Fakt ist, dass die Organspende in der Medizin eine immer größere Bedeutung gewinnt. Probleme gibt es zurzeit nicht nur in der teilweisen unklaren Rechtslage, sondern ebenso in der vorhandenen Zahl der Organe, denn es gibt viel zu wenig freiwillige Organspender. Ausschlaggebend für den wachsenden Bedarf an Organen ist die zunehmende Vergreisung unserer Gesellschaft. Nach den etwaigen Organspendeskandalen kam es zu meiner rapiden Abnahme der Spendebereitschaft. Nur es stellt sich die Frage, was passiert eigentlich mit den Menschen, die wirklich auf ein Organ angewiesen sind, um weiterzuleben?
Im Mittelpunkt dieser Modularbeit mit dem Titel "Die Organspende - Rechtliche Aspekte aus der Sichtweise der angewandten Ethik" steht die Frage in welchem Umfang die Organspende eine Handlung der "christlichen Wohltätigkeit" darstellt und welche rechtlichen Möglichkeiten es für die Organspende gibt? Des Weiteren wird der Frage nachgegangen, welche ethischen und moralischen Richtlinien es für die Organspende in anderen europäischen Staaten gibt? Weiterhin werden in der Modularbeit Vorschläge erarbeitet, wie die Anzahl der Organspender erhöht werden kann? Abschließend erfolgt eine ethische und rechtliche Abschlussdiskussion.
Wie bereits angedeutet, steigt durch die spezialisierte und verbesserte Medizin auf der einen Hand die Lebensdauer der Menschen an, auf der anderen Seite aber auch die Zahl der Menschen, die auf ein fremdes Organ angewiesen sind. Zur gleichen Zeit sinkt aufgrund der sinkenden Geburtenrate die Zahl der möglichen Organspender. In den aktuellen politischen Diskussionen geht man der Frage nach, wie sich die Zahl der freiwilligen Organspender erhöhen ließe. Die Idee war, dass jeder Mensch eine Spendebereitschaft ablehnen oder zustimmen muss. Allerdings sank nach den unzähligen Organspendeskandalen die Bereitschaft der Menschen ihre Organe zur Spende freizugeben.[3]

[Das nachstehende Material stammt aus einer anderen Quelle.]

-- pv_equiv track=rewrite | github.com/dpkingston/beagle_rdf | scripts/prototype_rds_sync.py | compute_rds_crc_syndrome
-- ===== SOURCE A (Python) =====
-- _RDS_POLY = 0x1B9
--
-- def compute_rds_crc_syndrome(bits_26: int) -> int:
--     """Compute the RDS CRC-10 syndrome for a 26-bit block."""
--     reg = 0
--     for i in range(25, -1, -1):
--         bit = (bits_26 >> i) & 1
--         fb = ((reg >> 9) & 1) ^ bit
--         reg = ((reg << 1) & 0x3FF)
--         if fb:
--             reg ^= _RDS_POLY
--     return reg
-- ===== SOURCE B (Python) =====
-- _RDS_POLY = 0x1B9
--
-- # CRC over GF(2) is linear, so the syndrome of a block is the XOR of the
-- # syndromes of its set bits; entry i is the syndrome of the block 1 << i.
-- _BIT_SYNDROMES = [
--     441, 882, 861, 771, 959, 711, 55, 110, 220, 440, 880, 857, 779,
--     943, 743, 119, 238, 476, 952, 713, 43, 86, 172, 344, 688, 217,
-- ]
--
--
-- def compute_rds_crc_syndrome(bits_26: int) -> int:
--     """Compute the RDS CRC-10 syndrome for a 26-bit block."""
--     s = 0
--     for i, c in enumerate(_BIT_SYNDROMES):
--         if (bits_26 >> i) & 1:
--             s ^= c
--     return s
-- ===== Notes on version B (the rewrite author's own statement) =====
-- stated objective: alternative
-- what changed: Replaces the bit-serial CRC shift register with a precomputed per-bit syndrome table, XOR-combining the table entries of the set bits (linearity of CRC over GF(2)).
import Mathlib
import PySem

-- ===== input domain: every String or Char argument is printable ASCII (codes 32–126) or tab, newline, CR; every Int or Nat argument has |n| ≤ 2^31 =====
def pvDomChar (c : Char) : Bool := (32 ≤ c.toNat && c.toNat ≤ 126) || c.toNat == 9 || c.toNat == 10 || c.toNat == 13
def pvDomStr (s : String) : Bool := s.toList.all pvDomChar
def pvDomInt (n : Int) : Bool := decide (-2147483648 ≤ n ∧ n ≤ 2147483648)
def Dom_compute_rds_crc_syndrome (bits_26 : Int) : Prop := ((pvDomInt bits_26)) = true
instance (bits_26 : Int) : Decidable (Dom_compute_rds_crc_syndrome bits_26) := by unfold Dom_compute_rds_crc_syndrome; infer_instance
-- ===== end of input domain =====

-- B replaces A's bit-serial CRC shift register by XORing precomputed per-bit syndromes of the set bits (CRC linearity); same exact result.

-- ===== PORT A =====
-- loop body of A's `for i in range(25, -1, -1)` register update
def stepA (bits_26 reg i : Int) : Int :=
  let bit := PySem.Int.band (bits_26 >>> i.toNat) 1
  let fb := PySem.Int.bxor (PySem.Int.band (reg >>> 9) 1) bit
  let reg2 := PySem.Int.band (reg <<< 1) 1023
  if fb ≠ 0 then PySem.Int.bxor reg2 441 else reg2

def compute_rds_crc_syndrome (bits_26 : Int) : Int :=
  (PySem.List.pyRange 25 (-1) (-1)).foldl (stepA bits_26) 0

-- ===== PORT B =====
-- _BIT_SYNDROMES from Source B
def rdsBitSyndromes : List Int :=
  [441, 882, 861, 771, 959, 711, 55, 110, 220, 440, 880, 857, 779,
   943, 743, 119, 238, 476, 952, 713, 43, 86, 172, 344, 688, 217]

-- loop body of B's `for i, c in enumerate(_BIT_SYNDROMES)` accumulation
def stepB (bits_26 s : Int) (ic : Int × Int) : Int :=
  if PySem.Int.band (bits_26 >>> ic.1.toNat) 1 ≠ 0 then PySem.Int.bxor s ic.2 else s

def compute_rds_crc_syndrome_alt (bits_26 : Int) : Int :=
  (PySem.List.enumerate rdsBitSyndromes).foldl (stepB bits_26) 0

-- ===== PRECONDITION & SPEC =====
def Spec_compute_rds_crc_syndrome (bits_26 : Int) (out : Int) : Prop := out = compute_rds_crc_syndrome_alt bits_26
instance (bits_26 : Int) (out : Int) : Decidable (Spec_compute_rds_crc_syndrome bits_26 out) := by unfold Spec_compute_rds_crc_syndrome; infer_instance

-- ===== CLAIM (what is proved, stated in full; the proofs are below) =====
def Claim_equal_compute_rds_crc_syndrome : Prop := ∀ (bits_26 : Int), Dom_compute_rds_crc_syndrome bits_26 → Spec_compute_rds_crc_syndrome bits_26 (compute_rds_crc_syndrome bits_26)

-- ===== LEMMAS AND PROOFS =====
-- Nat model of A's register step
def stepN (reg b : Nat) : Nat :=
  let r := (reg <<< 1) &&& 1023
  if ((reg >>> 9) &&& 1) ^^^ b ≠ 0 then r ^^^ 441 else r

def runA (r : Nat) (bs : List Nat) : Nat := bs.foldl stepN r

def zeros : Nat → List Nat
  | 0 => []
  | k + 1 => 0 :: zeros k

def Ctab (k : Nat) : Nat := runA 441 (zeros k)

def S : List Nat → Nat
  | [] => 0
  | b :: bs => (if b ≠ 0 then Ctab bs.length else 0) ^^^ S bs

def bitN (m i : Nat) : Nat := (m >>> i) &&& 1

def mval (n : Int) : Nat := (n % 67108864).toNat


theorem xor_left_comm (a b c : Nat) : a ^^^ (b ^^^ c) = b ^^^ (a ^^^ c) := by
  rw [← Nat.xor_assoc, Nat.xor_comm a b, Nat.xor_assoc]

theorem xor_cancel (a b : Nat) : a ^^^ (a ^^^ b) = b := by
  rw [← Nat.xor_assoc, Nat.xor_self, Nat.zero_xor]

theorem and1_cases (x : Nat) : x &&& 1 = 0 ∨ x &&& 1 = 1 := by
  have : x &&& 1 ≤ 1 := Nat.and_le_right
  omega

theorem sr_xor (x y : Nat) : ((x ^^^ y) >>> 9) &&& 1 = ((x >>> 9) &&& 1) ^^^ ((y >>> 9) &&& 1) := by
  apply Nat.eq_of_testBit_eq
  intro i
  simp only [Nat.testBit_and, Nat.testBit_xor, Nat.testBit_shiftRight, Bool.and_xor_distrib_right]

theorem sl_xor (x y : Nat) :
    ((x ^^^ y) <<< 1) &&& 1023 = ((x <<< 1) &&& 1023) ^^^ ((y <<< 1) &&& 1023) := by
  apply Nat.eq_of_testBit_eq
  intro i
  simp only [Nat.testBit_and, Nat.testBit_xor, Nat.testBit_shiftLeft, Bool.and_xor_distrib_right,
    Bool.and_xor_distrib_left]

theorem step0_lin (x y : Nat) : stepN (x ^^^ y) 0 = stepN x 0 ^^^ stepN y 0 := by
  unfold stepN
  simp only [Nat.xor_zero, sr_xor, sl_xor]
  rcases and1_cases (x >>> 9) with hx | hx <;> rcases and1_cases (y >>> 9) with hy | hy <;>
    rw [hx, hy] <;> simp [Nat.xor_assoc, Nat.xor_comm, xor_left_comm, xor_cancel]

theorem step_split (r b : Nat) (hb : b ≤ 1) :
    stepN r b = stepN r 0 ^^^ (if b ≠ 0 then 441 else 0) := by
  unfold stepN
  have hb01 : b = 0 ∨ b = 1 := by omega
  rcases hb01 with hb0 | hb0 <;> subst hb0 <;>
    rcases and1_cases (r >>> 9) with hr | hr <;>
    simp [hr, Nat.xor_assoc, Nat.xor_comm, xor_left_comm, xor_cancel]

theorem runA_zeros_lin (k : Nat) : ∀ x y, runA (x ^^^ y) (zeros k) = runA x (zeros k) ^^^ runA y (zeros k) := by
  induction k with
  | zero => intro x y; simp [runA, zeros]
  | succ k ih =>
    intro x y
    simp only [zeros, runA, List.foldl_cons]
    rw [step0_lin]
    exact ih _ _

theorem runA_zeros_zero (k : Nat) : runA 0 (zeros k) = 0 := by
  induction k with
  | zero => rfl
  | succ k ih => simpa [runA, zeros, List.foldl_cons, stepN] using ih

theorem runA_eq_S (bs : List Nat) : ∀ r, (∀ b ∈ bs, b ≤ 1) →
    runA r bs = runA r (zeros bs.length) ^^^ S bs := by
  induction bs with
  | nil => intro r _; simp [runA, zeros, S]
  | cons b bs ih =>
    intro r h
    have hb : b ≤ 1 := h b List.mem_cons_self
    have hbs : ∀ x ∈ bs, x ≤ 1 := fun x hx => h x (List.mem_cons_of_mem _ hx)
    have h1 : runA r (b :: bs) = runA (stepN r b) bs := by simp [runA]
    have h2 : runA r (zeros (b :: bs).length) = runA (stepN r 0) (zeros bs.length) := by
      simp [runA, zeros]
    rw [h1, ih _ hbs, h2, step_split r b hb, runA_zeros_lin]
    have h3 : runA (if b ≠ 0 then 441 else 0) (zeros bs.length)
        = (if b ≠ 0 then Ctab bs.length else 0) := by
      by_cases hb0 : b ≠ 0 <;> simp [hb0, Ctab, runA_zeros_zero]
    rw [h3, S]
    simp [Nat.xor_assoc]

theorem runA_zero_eq_S (bs : List Nat) (h : ∀ b ∈ bs, b ≤ 1) : runA 0 bs = S bs := by
  rw [runA_eq_S bs 0 h, runA_zeros_zero, Nat.zero_xor]

theorem bit_bridge (n : Int) (i : Nat) (hi : i < 26) :
    PySem.Int.band (n >>> i) 1 = ((bitN (mval n) i : Nat) : Int) := by
  rw [PySem.Int.band_one, PySem.Int.mod_eq_emod_of_pos (by omega)]
  rw [Int.shiftRight_eq_div_pow]
  unfold bitN mval
  rw [Nat.and_one_is_mod, Nat.shiftRight_eq_div_pow]
  have h0 : (0:Int) ≤ n % 67108864 := Int.emod_nonneg n (by omega)
  push_cast [Int.toNat_of_nonneg h0]
  have hNat : (2:Nat) ^ i * 2 ^ (26 - i) = 2 ^ 26 := by
    rw [← Nat.pow_add]
    congr 1
    omega
  have hsplit : (67108864:Int) = 2 ^ i * 2 ^ (26 - i) := by
    calc (67108864:Int) = ((2 ^ 26 : Nat) : Int) := by decide
      _ = ((2 ^ i * 2 ^ (26 - i) : Nat) : Int) := by rw [hNat]
      _ = (2:Int) ^ i * 2 ^ (26 - i) := by push_cast; rfl
  have h2q : ∃ c : Int, (2:Int) ^ (26 - i) = 2 * c := by
    refine ⟨2 ^ (25 - i), ?_⟩
    have hN : (2:Nat) ^ (26 - i) = 2 * 2 ^ (25 - i) := by
      have h : 26 - i = (25 - i) + 1 := by omega
      rw [h, Nat.pow_succ]
      omega
    calc (2:Int) ^ (26 - i) = ((2 ^ (26 - i) : Nat) : Int) := by push_cast; rfl
      _ = ((2 * 2 ^ (25 - i) : Nat) : Int) := by rw [hN]
      _ = 2 * (2:Int) ^ (25 - i) := by push_cast; rfl
  obtain ⟨c, hc⟩ := h2q
  rw [show n % 67108864 = n - 67108864 * (n / 67108864) from Int.emod_def n 67108864]
  generalize n / 67108864 = k
  rw [hsplit, Int.sub_eq_add_neg, Int.mul_assoc, ← Int.mul_neg]
  have hpne : (2:Int) ^ i ≠ 0 := by
    intro h
    have h' : ((2 ^ i : Nat) : Int) = 0 := by push_cast; exact h
    have h2 : (2:Nat) ^ i = 0 := by exact_mod_cast h'
    have h3 := Nat.two_pow_pos i
    omega
  rw [Int.add_mul_ediv_left n _ hpne, hc, Int.mul_assoc]
  generalize n / 2 ^ i = X
  generalize c * k = t
  omega

theorem step_bridge (n : Int) (r : Nat) (i : Nat) (hi : i < 26) :
    stepA n (↑r) (↑i) = ↑(stepN r (bitN (mval n) i)) := by
  simp only [stepA, stepN]
  rw [Int.toNat_natCast, bit_bridge n i hi]
  rw [show ((r:Int) >>> 9) = ((r >>> 9 : Nat) : Int) from (Int.natCast_shiftRight r 9).symm]
  rw [show ((r:Int) <<< 1) = ((r <<< 1 : Nat) : Int) from (Int.natCast_shiftLeft r 1).symm]
  rw [show ((1:Int)) = ((1:Nat):Int) from rfl, show ((1023:Int)) = ((1023:Nat):Int) from rfl]
  rw [PySem.Int.band_natCast, PySem.Int.band_natCast, PySem.Int.bxor_natCast]
  have h441 : (441:Int) = ((441:Nat):Int) := rfl
  simp only [Ne, Int.natCast_eq_zero]
  simp only [Nat.and_one_is_mod]
  by_cases h : (r >>> 9 % 2) ^^^ bitN (mval n) i = 0
  · simp [h]
  · rw [if_pos h, if_pos h, h441, PySem.Int.bxor_natCast]

def bitsIdx : List Nat := [25,24,23,22,21,20,19,18,17,16,15,14,13,12,11,10,9,8,7,6,5,4,3,2,1,0]

def pairsB : List (Nat × Nat) :=
  [(0,441),(1,882),(2,861),(3,771),(4,959),(5,711),(6,55),(7,110),(8,220),(9,440),(10,880),
   (11,857),(12,779),(13,943),(14,743),(15,119),(16,238),(17,476),(18,952),(19,713),(20,43),
   (21,86),(22,172),(23,344),(24,688),(25,217)]

theorem foldA_bridge (n : Int) : ∀ (is : List Nat), (∀ i ∈ is, i < 26) → ∀ (r : Nat),
    (is.map (fun i : Nat => Int.ofNat i)).foldl (stepA n) (Int.ofNat r)
      = Int.ofNat (runA r (is.map (bitN (mval n)))) := by
  intro is
  induction is with
  | nil => intro _ r; rfl
  | cons i is ih =>
    intro h r
    simp only [List.map_cons, List.foldl_cons]
    have h1 : runA r (bitN (mval n) i :: is.map (bitN (mval n)))
        = runA (stepN r (bitN (mval n) i)) (is.map (bitN (mval n))) := by
      simp [runA]
    rw [h1, show stepA n (Int.ofNat r) (Int.ofNat i) = Int.ofNat (stepN r (bitN (mval n) i)) from
      step_bridge n r i (h i List.mem_cons_self)]
    exact ih (fun j hj => h j (List.mem_cons_of_mem _ hj)) _

theorem stepB_bridge (n : Int) (s ci i : Nat) (hi : i < 26) :
    stepB n (Int.ofNat s) (Int.ofNat i, Int.ofNat ci)
      = Int.ofNat (if bitN (mval n) i ≠ 0 then s ^^^ ci else s) := by
  simp only [stepB]
  rw [show (Int.ofNat i).toNat = i from Int.toNat_natCast i]
  rw [show PySem.Int.band (n >>> i) 1 = Int.ofNat (bitN (mval n) i) from bit_bridge n i hi]
  have hio : ∀ x : Nat, Int.ofNat x ≠ 0 ↔ x ≠ 0 := fun x => by
    rw [show Int.ofNat x = (x : Int) from rfl, Ne, Int.natCast_eq_zero]
  by_cases h : bitN (mval n) i = 0
  · simp [h]
  · rw [if_pos ((hio _).mpr h), if_pos h]
    exact PySem.Int.bxor_natCast s ci

theorem foldB_bridge (n : Int) : ∀ (ps : List (Nat × Nat)), (∀ p ∈ ps, p.1 < 26) → ∀ (s : Nat),
    (ps.map (fun p : Nat × Nat => ((Int.ofNat p.1), (Int.ofNat p.2)))).foldl (stepB n) (Int.ofNat s)
      = Int.ofNat (ps.foldl (fun s p => if bitN (mval n) p.1 ≠ 0 then s ^^^ p.2 else s) s) := by
  intro ps
  induction ps with
  | nil => intro _ s; rfl
  | cons p ps ih =>
    intro h s
    simp only [List.map_cons, List.foldl_cons]
    rw [show stepB n (Int.ofNat s) (Int.ofNat p.1, Int.ofNat p.2)
        = Int.ofNat (if bitN (mval n) p.1 ≠ 0 then s ^^^ p.2 else s) from
      stepB_bridge n s p.2 p.1 (h p List.mem_cons_self)]
    exact ih (fun q hq => h q (List.mem_cons_of_mem _ hq)) _

theorem iteB (c : Prop) [Decidable c] (s v : Nat) :
    (if c then s ^^^ v else s) = s ^^^ (if c then v else 0) := by
  split <;> simp

set_option maxHeartbeats 2000000 in
set_option maxRecDepth 8192 in
theorem nat_core (m : Nat) : S (bitsIdx.map (bitN m))
    = pairsB.foldl (fun s p => if bitN m p.1 ≠ 0 then s ^^^ p.2 else s) 0 := by
  have c0 : Ctab 0 = 441 := by decide
  have c1 : Ctab 1 = 882 := by decide
  have c2 : Ctab 2 = 861 := by decide
  have c3 : Ctab 3 = 771 := by decide
  have c4 : Ctab 4 = 959 := by decide
  have c5 : Ctab 5 = 711 := by decide
  have c6 : Ctab 6 = 55 := by decide
  have c7 : Ctab 7 = 110 := by decide
  have c8 : Ctab 8 = 220 := by decide
  have c9 : Ctab 9 = 440 := by decide
  have c10 : Ctab 10 = 880 := by decide
  have c11 : Ctab 11 = 857 := by decide
  have c12 : Ctab 12 = 779 := by decide
  have c13 : Ctab 13 = 943 := by decide
  have c14 : Ctab 14 = 743 := by decide
  have c15 : Ctab 15 = 119 := by decide
  have c16 : Ctab 16 = 238 := by decide
  have c17 : Ctab 17 = 476 := by decide
  have c18 : Ctab 18 = 952 := by decide
  have c19 : Ctab 19 = 713 := by decide
  have c20 : Ctab 20 = 43 := by decide
  have c21 : Ctab 21 = 86 := by decide
  have c22 : Ctab 22 = 172 := by decide
  have c23 : Ctab 23 = 344 := by decide
  have c24 : Ctab 24 = 688 := by decide
  have c25 : Ctab 25 = 217 := by decide
  simp only [bitsIdx, pairsB, List.map_cons, List.map_nil, S, List.length_cons, List.length_map,
    List.length_nil, List.foldl_cons, List.foldl_nil, iteB,
    c0, c1, c2, c3, c4, c5, c6, c7, c8, c9, c10, c11, c12, c13, c14, c15, c16, c17, c18, c19,
    c20, c21, c22, c23, c24, c25]
  simp [Nat.xor_assoc, Nat.xor_comm, xor_left_comm]

set_option maxRecDepth 8192 in
theorem ports_agree (n : Int) : compute_rds_crc_syndrome n = compute_rds_crc_syndrome_alt n := by
  have hrange : PySem.List.pyRange 25 (-1) (-1) = bitsIdx.map (fun i : Nat => Int.ofNat i) := by decide
  have henum : PySem.List.enumerate rdsBitSyndromes
      = pairsB.map (fun p : Nat × Nat => ((Int.ofNat p.1), (Int.ofNat p.2))) := by decide
  have hA : compute_rds_crc_syndrome n = Int.ofNat (runA 0 (bitsIdx.map (bitN (mval n)))) := by
    rw [compute_rds_crc_syndrome, hrange]
    exact foldA_bridge n bitsIdx (by decide) 0
  have hB : compute_rds_crc_syndrome_alt n
      = Int.ofNat (pairsB.foldl (fun s p => if bitN (mval n) p.1 ≠ 0 then s ^^^ p.2 else s) 0) := by
    rw [compute_rds_crc_syndrome_alt, henum]
    exact foldB_bridge n pairsB (by decide) 0
  rw [hA, hB]
  congr 1
  rw [runA_zero_eq_S _ (by
    intro b hb
    simp only [List.mem_map] at hb
    obtain ⟨i, _, rfl⟩ := hb
    exact Nat.and_le_right)]
  exact nat_core (mval n)

-- ===== VERDICT (by name: the statement is the Claim_ definition above) =====
theorem compute_rds_crc_syndrome_spec : Claim_equal_compute_rds_crc_syndrome := by
  intro bits_26 _
  unfold Spec_compute_rds_crc_syndrome
  exact ports_agree bits_26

Das Hauptkapitel dieser Arbeit geht der Frage nach, in welchem Umfang die Verstorbenen für die Lebenden im Hinblick auf die Organspende in Anspruch oder eventuell in die Pflicht genommen werden dürfen. Um eine detaillierte Antwort auf die einhergehende Frage zu erhalten, wird zuerst das Gewicht zwischen Ethik und Recht in Deutschland herausgearbeitet. Danach werden die verschiedenen ethischen und rechtlichen Möglichkeiten für eine Organentnahme erfragt und mit anderen Lösungsansätzen in Europa verglichen. Abschließend wird versucht durch eine Diskussion eventuelle Maßnahmen vorgeschlagen, um die Organspendebereitschaft zu erhöhen. Anknüpfend liegt die Untersuchung auf der Position der Kirchen. Mit dieser Erläuterung lässt sich die Frage nach den rechtlichen und ethischen Grundsätzen der Organspende bei Toten beantworten.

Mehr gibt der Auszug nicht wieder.